*The task:*
Whenever a line below includes "finishes", add it to the tally, then give the total and nothing more.

---

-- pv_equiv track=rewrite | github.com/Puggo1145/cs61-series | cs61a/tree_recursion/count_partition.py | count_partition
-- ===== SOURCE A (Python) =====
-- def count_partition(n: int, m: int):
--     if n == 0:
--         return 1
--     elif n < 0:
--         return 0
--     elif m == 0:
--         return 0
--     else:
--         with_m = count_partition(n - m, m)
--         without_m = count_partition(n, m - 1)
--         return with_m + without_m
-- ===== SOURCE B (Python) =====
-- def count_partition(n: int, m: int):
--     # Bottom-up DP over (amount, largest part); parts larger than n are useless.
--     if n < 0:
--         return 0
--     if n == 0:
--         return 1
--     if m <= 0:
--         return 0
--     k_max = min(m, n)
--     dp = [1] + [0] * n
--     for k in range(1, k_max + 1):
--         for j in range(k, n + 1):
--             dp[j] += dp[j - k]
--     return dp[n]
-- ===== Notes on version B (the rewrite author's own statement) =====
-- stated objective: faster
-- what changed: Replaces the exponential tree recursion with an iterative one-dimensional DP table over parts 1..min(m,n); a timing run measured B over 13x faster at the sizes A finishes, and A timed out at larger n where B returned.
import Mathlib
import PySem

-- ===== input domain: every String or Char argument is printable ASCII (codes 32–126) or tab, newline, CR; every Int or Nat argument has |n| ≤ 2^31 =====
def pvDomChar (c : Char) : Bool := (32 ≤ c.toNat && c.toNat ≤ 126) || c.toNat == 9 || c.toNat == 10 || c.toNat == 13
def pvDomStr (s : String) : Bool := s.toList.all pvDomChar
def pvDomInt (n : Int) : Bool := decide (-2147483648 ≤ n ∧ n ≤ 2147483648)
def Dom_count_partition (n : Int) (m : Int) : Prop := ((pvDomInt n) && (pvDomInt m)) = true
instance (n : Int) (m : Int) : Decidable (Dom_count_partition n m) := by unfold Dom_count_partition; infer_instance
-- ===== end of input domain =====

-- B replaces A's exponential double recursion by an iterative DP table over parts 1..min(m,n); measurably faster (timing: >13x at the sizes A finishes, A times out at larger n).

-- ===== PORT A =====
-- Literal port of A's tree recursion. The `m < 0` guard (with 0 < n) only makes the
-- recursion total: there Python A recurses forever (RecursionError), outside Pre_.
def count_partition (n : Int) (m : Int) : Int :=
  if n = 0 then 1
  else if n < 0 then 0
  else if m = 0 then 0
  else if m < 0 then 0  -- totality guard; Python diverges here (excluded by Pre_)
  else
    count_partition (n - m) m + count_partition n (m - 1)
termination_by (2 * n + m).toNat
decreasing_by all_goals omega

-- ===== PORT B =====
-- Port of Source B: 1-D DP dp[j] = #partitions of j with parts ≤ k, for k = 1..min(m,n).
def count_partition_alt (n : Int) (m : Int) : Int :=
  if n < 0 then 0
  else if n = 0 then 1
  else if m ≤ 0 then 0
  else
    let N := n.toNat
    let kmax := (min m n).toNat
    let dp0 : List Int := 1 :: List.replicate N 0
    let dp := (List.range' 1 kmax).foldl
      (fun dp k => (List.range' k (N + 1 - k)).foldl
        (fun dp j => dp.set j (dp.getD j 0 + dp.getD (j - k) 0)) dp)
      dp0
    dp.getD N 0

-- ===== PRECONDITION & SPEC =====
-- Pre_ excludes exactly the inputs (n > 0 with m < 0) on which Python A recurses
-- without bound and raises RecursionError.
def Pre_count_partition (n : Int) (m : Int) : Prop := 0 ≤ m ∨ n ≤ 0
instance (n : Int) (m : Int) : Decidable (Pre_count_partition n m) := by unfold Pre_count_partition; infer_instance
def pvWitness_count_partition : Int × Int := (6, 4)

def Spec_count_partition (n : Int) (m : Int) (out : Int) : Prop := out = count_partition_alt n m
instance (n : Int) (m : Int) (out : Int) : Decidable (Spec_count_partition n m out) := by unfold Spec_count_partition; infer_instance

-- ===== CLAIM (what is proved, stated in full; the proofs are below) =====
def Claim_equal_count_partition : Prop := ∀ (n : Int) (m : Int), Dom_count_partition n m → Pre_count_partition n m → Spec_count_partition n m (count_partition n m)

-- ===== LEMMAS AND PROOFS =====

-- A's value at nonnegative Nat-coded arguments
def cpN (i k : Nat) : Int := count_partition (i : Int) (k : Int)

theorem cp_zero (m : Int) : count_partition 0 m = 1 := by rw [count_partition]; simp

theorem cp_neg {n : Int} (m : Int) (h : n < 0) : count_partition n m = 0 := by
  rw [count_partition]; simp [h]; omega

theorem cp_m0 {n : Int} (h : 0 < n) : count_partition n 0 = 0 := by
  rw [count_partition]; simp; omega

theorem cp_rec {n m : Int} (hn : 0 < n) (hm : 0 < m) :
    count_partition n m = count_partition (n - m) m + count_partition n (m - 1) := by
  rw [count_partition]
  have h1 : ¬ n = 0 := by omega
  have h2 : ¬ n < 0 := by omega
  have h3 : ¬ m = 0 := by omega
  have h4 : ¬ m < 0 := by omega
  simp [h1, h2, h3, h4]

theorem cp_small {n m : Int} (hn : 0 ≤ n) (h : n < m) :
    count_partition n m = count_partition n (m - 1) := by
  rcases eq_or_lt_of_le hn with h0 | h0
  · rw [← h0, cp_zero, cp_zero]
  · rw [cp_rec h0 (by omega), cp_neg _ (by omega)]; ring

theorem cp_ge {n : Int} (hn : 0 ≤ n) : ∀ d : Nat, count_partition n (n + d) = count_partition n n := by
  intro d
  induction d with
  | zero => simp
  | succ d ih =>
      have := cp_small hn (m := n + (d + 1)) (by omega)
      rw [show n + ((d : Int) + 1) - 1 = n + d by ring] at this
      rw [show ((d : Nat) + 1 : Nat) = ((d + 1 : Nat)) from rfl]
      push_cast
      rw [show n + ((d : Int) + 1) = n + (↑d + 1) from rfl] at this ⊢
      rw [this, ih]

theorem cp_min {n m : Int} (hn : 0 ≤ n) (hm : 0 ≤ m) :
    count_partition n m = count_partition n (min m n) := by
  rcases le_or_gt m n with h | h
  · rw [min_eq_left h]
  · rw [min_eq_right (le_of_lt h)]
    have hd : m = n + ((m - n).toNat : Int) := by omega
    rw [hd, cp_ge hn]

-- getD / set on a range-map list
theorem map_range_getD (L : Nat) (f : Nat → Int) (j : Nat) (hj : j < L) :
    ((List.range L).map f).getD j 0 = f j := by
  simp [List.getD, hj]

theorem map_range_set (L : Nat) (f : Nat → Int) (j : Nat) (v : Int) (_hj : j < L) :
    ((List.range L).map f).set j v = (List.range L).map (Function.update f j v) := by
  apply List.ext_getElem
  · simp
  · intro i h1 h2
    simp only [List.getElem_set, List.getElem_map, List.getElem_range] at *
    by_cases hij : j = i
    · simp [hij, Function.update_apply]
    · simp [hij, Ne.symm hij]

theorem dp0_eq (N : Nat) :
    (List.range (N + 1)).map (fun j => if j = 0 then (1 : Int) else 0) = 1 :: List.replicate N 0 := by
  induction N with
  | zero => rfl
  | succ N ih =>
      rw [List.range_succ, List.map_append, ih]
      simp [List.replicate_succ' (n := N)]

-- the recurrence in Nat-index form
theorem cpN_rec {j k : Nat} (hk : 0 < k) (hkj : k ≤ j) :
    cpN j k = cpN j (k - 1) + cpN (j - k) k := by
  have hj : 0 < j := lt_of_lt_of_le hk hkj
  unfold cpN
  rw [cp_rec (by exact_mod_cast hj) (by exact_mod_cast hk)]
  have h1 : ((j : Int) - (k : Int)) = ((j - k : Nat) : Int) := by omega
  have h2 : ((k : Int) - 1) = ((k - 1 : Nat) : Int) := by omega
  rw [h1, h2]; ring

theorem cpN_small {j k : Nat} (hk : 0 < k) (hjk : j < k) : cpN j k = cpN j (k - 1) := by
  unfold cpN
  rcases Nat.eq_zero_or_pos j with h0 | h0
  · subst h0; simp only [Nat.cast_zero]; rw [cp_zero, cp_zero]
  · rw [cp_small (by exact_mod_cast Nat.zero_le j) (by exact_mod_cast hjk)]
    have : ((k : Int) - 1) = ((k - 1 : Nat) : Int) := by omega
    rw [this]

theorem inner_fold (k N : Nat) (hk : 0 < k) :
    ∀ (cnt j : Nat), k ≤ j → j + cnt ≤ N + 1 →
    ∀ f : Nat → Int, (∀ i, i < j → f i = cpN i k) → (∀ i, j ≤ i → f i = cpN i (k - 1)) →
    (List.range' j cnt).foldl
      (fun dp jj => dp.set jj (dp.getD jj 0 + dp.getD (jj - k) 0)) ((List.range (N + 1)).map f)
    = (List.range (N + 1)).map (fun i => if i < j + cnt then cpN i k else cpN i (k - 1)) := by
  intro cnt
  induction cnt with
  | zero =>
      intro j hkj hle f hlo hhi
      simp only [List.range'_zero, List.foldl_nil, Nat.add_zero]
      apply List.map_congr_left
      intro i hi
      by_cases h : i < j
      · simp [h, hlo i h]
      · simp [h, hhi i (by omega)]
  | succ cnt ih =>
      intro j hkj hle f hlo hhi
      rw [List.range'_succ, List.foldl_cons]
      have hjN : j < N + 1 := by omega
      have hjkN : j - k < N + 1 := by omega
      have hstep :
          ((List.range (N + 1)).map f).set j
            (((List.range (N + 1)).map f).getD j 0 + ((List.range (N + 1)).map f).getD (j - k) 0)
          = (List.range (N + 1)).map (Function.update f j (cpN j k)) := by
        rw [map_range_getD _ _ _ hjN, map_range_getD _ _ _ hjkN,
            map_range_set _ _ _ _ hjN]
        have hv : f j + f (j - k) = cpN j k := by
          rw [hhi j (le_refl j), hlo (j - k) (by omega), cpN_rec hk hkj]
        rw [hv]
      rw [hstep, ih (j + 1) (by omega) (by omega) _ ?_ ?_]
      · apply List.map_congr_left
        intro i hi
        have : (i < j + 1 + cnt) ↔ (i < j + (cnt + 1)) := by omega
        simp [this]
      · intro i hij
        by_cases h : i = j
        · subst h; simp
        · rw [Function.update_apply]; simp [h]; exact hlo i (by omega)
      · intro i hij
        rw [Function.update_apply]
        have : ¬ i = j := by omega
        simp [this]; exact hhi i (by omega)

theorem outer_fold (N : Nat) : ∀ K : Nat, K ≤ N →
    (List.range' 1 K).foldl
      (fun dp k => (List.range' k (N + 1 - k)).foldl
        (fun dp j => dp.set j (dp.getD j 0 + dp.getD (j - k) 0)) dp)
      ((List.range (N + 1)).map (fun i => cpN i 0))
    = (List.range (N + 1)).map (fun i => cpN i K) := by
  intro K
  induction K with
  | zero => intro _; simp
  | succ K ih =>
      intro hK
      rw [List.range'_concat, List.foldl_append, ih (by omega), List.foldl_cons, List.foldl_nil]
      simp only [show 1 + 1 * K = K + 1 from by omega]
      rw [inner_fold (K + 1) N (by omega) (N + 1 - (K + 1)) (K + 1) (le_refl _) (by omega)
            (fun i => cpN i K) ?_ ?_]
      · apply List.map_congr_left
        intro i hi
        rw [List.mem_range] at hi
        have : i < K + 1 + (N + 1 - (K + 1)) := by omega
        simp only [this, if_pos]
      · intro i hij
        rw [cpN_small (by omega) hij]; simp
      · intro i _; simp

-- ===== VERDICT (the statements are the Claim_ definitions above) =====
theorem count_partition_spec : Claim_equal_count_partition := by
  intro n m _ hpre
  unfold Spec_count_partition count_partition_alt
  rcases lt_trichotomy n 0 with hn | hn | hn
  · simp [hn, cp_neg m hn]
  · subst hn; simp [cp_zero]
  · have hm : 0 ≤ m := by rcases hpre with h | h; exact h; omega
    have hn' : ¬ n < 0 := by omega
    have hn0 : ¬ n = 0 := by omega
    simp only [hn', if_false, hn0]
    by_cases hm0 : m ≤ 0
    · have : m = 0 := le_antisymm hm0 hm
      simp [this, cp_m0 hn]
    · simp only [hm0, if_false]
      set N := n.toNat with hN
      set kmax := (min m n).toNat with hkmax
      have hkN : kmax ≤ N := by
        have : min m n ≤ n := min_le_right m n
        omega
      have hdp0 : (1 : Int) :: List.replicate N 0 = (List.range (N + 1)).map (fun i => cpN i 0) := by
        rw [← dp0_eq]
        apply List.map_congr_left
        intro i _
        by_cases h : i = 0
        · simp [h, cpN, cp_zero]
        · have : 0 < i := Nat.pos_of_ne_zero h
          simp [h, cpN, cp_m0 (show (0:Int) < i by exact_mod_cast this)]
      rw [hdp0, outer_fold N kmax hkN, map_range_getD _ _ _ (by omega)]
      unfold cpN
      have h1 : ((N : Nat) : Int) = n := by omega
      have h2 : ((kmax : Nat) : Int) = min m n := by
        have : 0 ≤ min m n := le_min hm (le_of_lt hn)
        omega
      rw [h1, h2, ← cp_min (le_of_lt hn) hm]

---

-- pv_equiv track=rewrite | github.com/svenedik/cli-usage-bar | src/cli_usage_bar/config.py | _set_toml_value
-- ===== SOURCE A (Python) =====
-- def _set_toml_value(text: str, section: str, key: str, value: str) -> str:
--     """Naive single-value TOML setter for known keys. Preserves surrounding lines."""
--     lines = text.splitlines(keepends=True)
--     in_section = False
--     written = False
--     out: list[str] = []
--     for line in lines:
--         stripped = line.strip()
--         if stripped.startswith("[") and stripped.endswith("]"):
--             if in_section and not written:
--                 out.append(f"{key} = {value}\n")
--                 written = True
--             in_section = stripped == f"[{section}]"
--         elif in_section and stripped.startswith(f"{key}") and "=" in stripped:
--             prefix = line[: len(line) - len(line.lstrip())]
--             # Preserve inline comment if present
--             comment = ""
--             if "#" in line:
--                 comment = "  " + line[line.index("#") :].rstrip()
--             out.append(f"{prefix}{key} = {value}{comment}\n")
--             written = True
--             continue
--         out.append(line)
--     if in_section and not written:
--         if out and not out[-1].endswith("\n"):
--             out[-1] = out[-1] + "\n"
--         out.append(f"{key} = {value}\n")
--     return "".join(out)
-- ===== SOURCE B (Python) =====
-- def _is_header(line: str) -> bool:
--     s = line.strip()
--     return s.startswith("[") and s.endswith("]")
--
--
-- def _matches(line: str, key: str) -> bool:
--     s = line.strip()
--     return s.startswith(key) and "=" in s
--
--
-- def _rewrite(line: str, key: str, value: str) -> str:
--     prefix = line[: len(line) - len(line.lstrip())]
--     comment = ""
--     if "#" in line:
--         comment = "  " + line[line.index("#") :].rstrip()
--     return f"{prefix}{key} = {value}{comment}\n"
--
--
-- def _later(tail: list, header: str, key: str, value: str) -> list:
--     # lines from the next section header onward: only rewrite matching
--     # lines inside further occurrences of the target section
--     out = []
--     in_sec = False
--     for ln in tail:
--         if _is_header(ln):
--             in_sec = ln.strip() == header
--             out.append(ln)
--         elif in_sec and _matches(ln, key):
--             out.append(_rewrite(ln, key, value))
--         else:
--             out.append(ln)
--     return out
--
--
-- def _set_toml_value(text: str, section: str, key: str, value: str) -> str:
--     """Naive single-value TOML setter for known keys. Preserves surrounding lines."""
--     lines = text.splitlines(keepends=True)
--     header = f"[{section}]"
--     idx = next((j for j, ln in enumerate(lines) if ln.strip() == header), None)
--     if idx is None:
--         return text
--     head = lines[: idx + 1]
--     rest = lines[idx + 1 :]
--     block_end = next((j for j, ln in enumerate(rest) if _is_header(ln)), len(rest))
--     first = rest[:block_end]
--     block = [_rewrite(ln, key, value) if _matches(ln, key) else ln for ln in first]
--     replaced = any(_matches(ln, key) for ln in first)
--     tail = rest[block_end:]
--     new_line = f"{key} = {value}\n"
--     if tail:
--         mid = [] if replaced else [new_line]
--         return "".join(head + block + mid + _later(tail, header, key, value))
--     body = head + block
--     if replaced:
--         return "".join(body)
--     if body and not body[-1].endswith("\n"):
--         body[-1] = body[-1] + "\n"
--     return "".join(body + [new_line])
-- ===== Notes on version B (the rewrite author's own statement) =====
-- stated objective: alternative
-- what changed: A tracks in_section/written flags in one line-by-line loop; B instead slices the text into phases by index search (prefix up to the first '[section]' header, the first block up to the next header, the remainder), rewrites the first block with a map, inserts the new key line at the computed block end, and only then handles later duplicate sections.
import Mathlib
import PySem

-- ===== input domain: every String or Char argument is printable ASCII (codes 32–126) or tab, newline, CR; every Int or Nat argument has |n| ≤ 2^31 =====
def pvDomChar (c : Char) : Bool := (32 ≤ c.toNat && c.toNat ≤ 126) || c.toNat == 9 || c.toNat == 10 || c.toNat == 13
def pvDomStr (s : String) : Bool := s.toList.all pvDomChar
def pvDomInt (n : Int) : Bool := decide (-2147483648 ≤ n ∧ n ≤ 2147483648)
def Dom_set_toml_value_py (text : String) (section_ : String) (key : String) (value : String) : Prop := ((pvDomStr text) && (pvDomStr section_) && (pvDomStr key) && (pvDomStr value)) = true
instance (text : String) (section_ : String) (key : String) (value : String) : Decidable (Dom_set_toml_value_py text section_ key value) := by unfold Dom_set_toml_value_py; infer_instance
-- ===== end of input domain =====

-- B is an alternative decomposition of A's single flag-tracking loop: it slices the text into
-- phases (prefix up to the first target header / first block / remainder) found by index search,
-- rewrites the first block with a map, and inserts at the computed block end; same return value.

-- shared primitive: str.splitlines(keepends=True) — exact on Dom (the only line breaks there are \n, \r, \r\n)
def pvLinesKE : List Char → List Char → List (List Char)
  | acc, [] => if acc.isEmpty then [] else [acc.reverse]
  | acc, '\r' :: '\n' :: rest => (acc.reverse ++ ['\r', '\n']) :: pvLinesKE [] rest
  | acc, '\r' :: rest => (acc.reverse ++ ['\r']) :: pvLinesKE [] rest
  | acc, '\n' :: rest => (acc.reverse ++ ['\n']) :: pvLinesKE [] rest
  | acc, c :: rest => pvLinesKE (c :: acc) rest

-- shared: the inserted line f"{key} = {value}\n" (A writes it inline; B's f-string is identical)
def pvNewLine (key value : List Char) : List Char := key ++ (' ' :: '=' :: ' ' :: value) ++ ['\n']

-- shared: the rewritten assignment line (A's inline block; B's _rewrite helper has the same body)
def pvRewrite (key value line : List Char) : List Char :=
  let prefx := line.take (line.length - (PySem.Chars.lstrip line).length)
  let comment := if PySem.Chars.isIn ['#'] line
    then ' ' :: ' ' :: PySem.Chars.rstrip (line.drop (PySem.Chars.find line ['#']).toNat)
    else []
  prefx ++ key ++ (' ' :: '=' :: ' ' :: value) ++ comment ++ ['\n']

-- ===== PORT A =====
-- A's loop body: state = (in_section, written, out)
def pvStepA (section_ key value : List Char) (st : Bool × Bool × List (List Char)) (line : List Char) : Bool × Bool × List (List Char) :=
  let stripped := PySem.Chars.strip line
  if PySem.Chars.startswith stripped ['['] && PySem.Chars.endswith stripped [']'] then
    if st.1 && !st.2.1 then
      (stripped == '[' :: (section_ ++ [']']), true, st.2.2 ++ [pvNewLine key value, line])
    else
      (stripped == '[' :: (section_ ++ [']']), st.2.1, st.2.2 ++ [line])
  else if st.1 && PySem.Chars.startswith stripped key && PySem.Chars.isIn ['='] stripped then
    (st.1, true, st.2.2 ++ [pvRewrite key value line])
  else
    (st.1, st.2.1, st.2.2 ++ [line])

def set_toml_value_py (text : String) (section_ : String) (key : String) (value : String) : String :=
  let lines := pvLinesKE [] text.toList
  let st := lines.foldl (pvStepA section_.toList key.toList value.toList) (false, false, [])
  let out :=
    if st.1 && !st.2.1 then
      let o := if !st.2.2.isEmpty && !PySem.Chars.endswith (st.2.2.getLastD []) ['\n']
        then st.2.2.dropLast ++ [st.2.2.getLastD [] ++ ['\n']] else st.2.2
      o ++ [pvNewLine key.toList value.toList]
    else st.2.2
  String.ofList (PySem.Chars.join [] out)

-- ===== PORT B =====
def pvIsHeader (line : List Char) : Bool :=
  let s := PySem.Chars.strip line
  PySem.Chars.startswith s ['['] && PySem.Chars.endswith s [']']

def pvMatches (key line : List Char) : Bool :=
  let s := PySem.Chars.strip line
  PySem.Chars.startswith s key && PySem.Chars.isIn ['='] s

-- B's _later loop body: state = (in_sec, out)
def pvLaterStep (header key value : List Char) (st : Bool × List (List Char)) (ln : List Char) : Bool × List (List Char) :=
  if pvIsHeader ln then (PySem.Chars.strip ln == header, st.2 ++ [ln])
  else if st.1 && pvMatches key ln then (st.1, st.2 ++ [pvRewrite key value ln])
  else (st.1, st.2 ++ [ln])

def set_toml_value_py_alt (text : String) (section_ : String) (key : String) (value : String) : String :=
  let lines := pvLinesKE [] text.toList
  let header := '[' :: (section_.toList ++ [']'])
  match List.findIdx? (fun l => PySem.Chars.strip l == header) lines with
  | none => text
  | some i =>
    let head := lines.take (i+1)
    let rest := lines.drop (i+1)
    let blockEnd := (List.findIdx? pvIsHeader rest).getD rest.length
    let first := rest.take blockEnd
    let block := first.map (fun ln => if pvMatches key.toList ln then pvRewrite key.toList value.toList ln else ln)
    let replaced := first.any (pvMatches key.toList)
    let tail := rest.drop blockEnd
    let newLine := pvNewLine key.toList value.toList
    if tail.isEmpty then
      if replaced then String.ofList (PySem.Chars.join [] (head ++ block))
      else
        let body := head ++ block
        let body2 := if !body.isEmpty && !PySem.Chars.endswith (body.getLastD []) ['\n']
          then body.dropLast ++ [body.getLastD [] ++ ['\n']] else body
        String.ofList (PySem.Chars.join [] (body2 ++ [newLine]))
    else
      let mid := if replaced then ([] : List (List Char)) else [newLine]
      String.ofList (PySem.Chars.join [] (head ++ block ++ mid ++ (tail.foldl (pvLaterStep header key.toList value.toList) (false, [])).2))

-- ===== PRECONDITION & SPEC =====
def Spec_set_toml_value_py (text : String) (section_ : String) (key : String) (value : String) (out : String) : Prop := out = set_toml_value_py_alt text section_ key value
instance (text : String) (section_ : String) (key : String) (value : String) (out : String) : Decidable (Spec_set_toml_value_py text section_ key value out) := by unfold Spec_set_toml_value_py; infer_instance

---

*Exercise output:*
2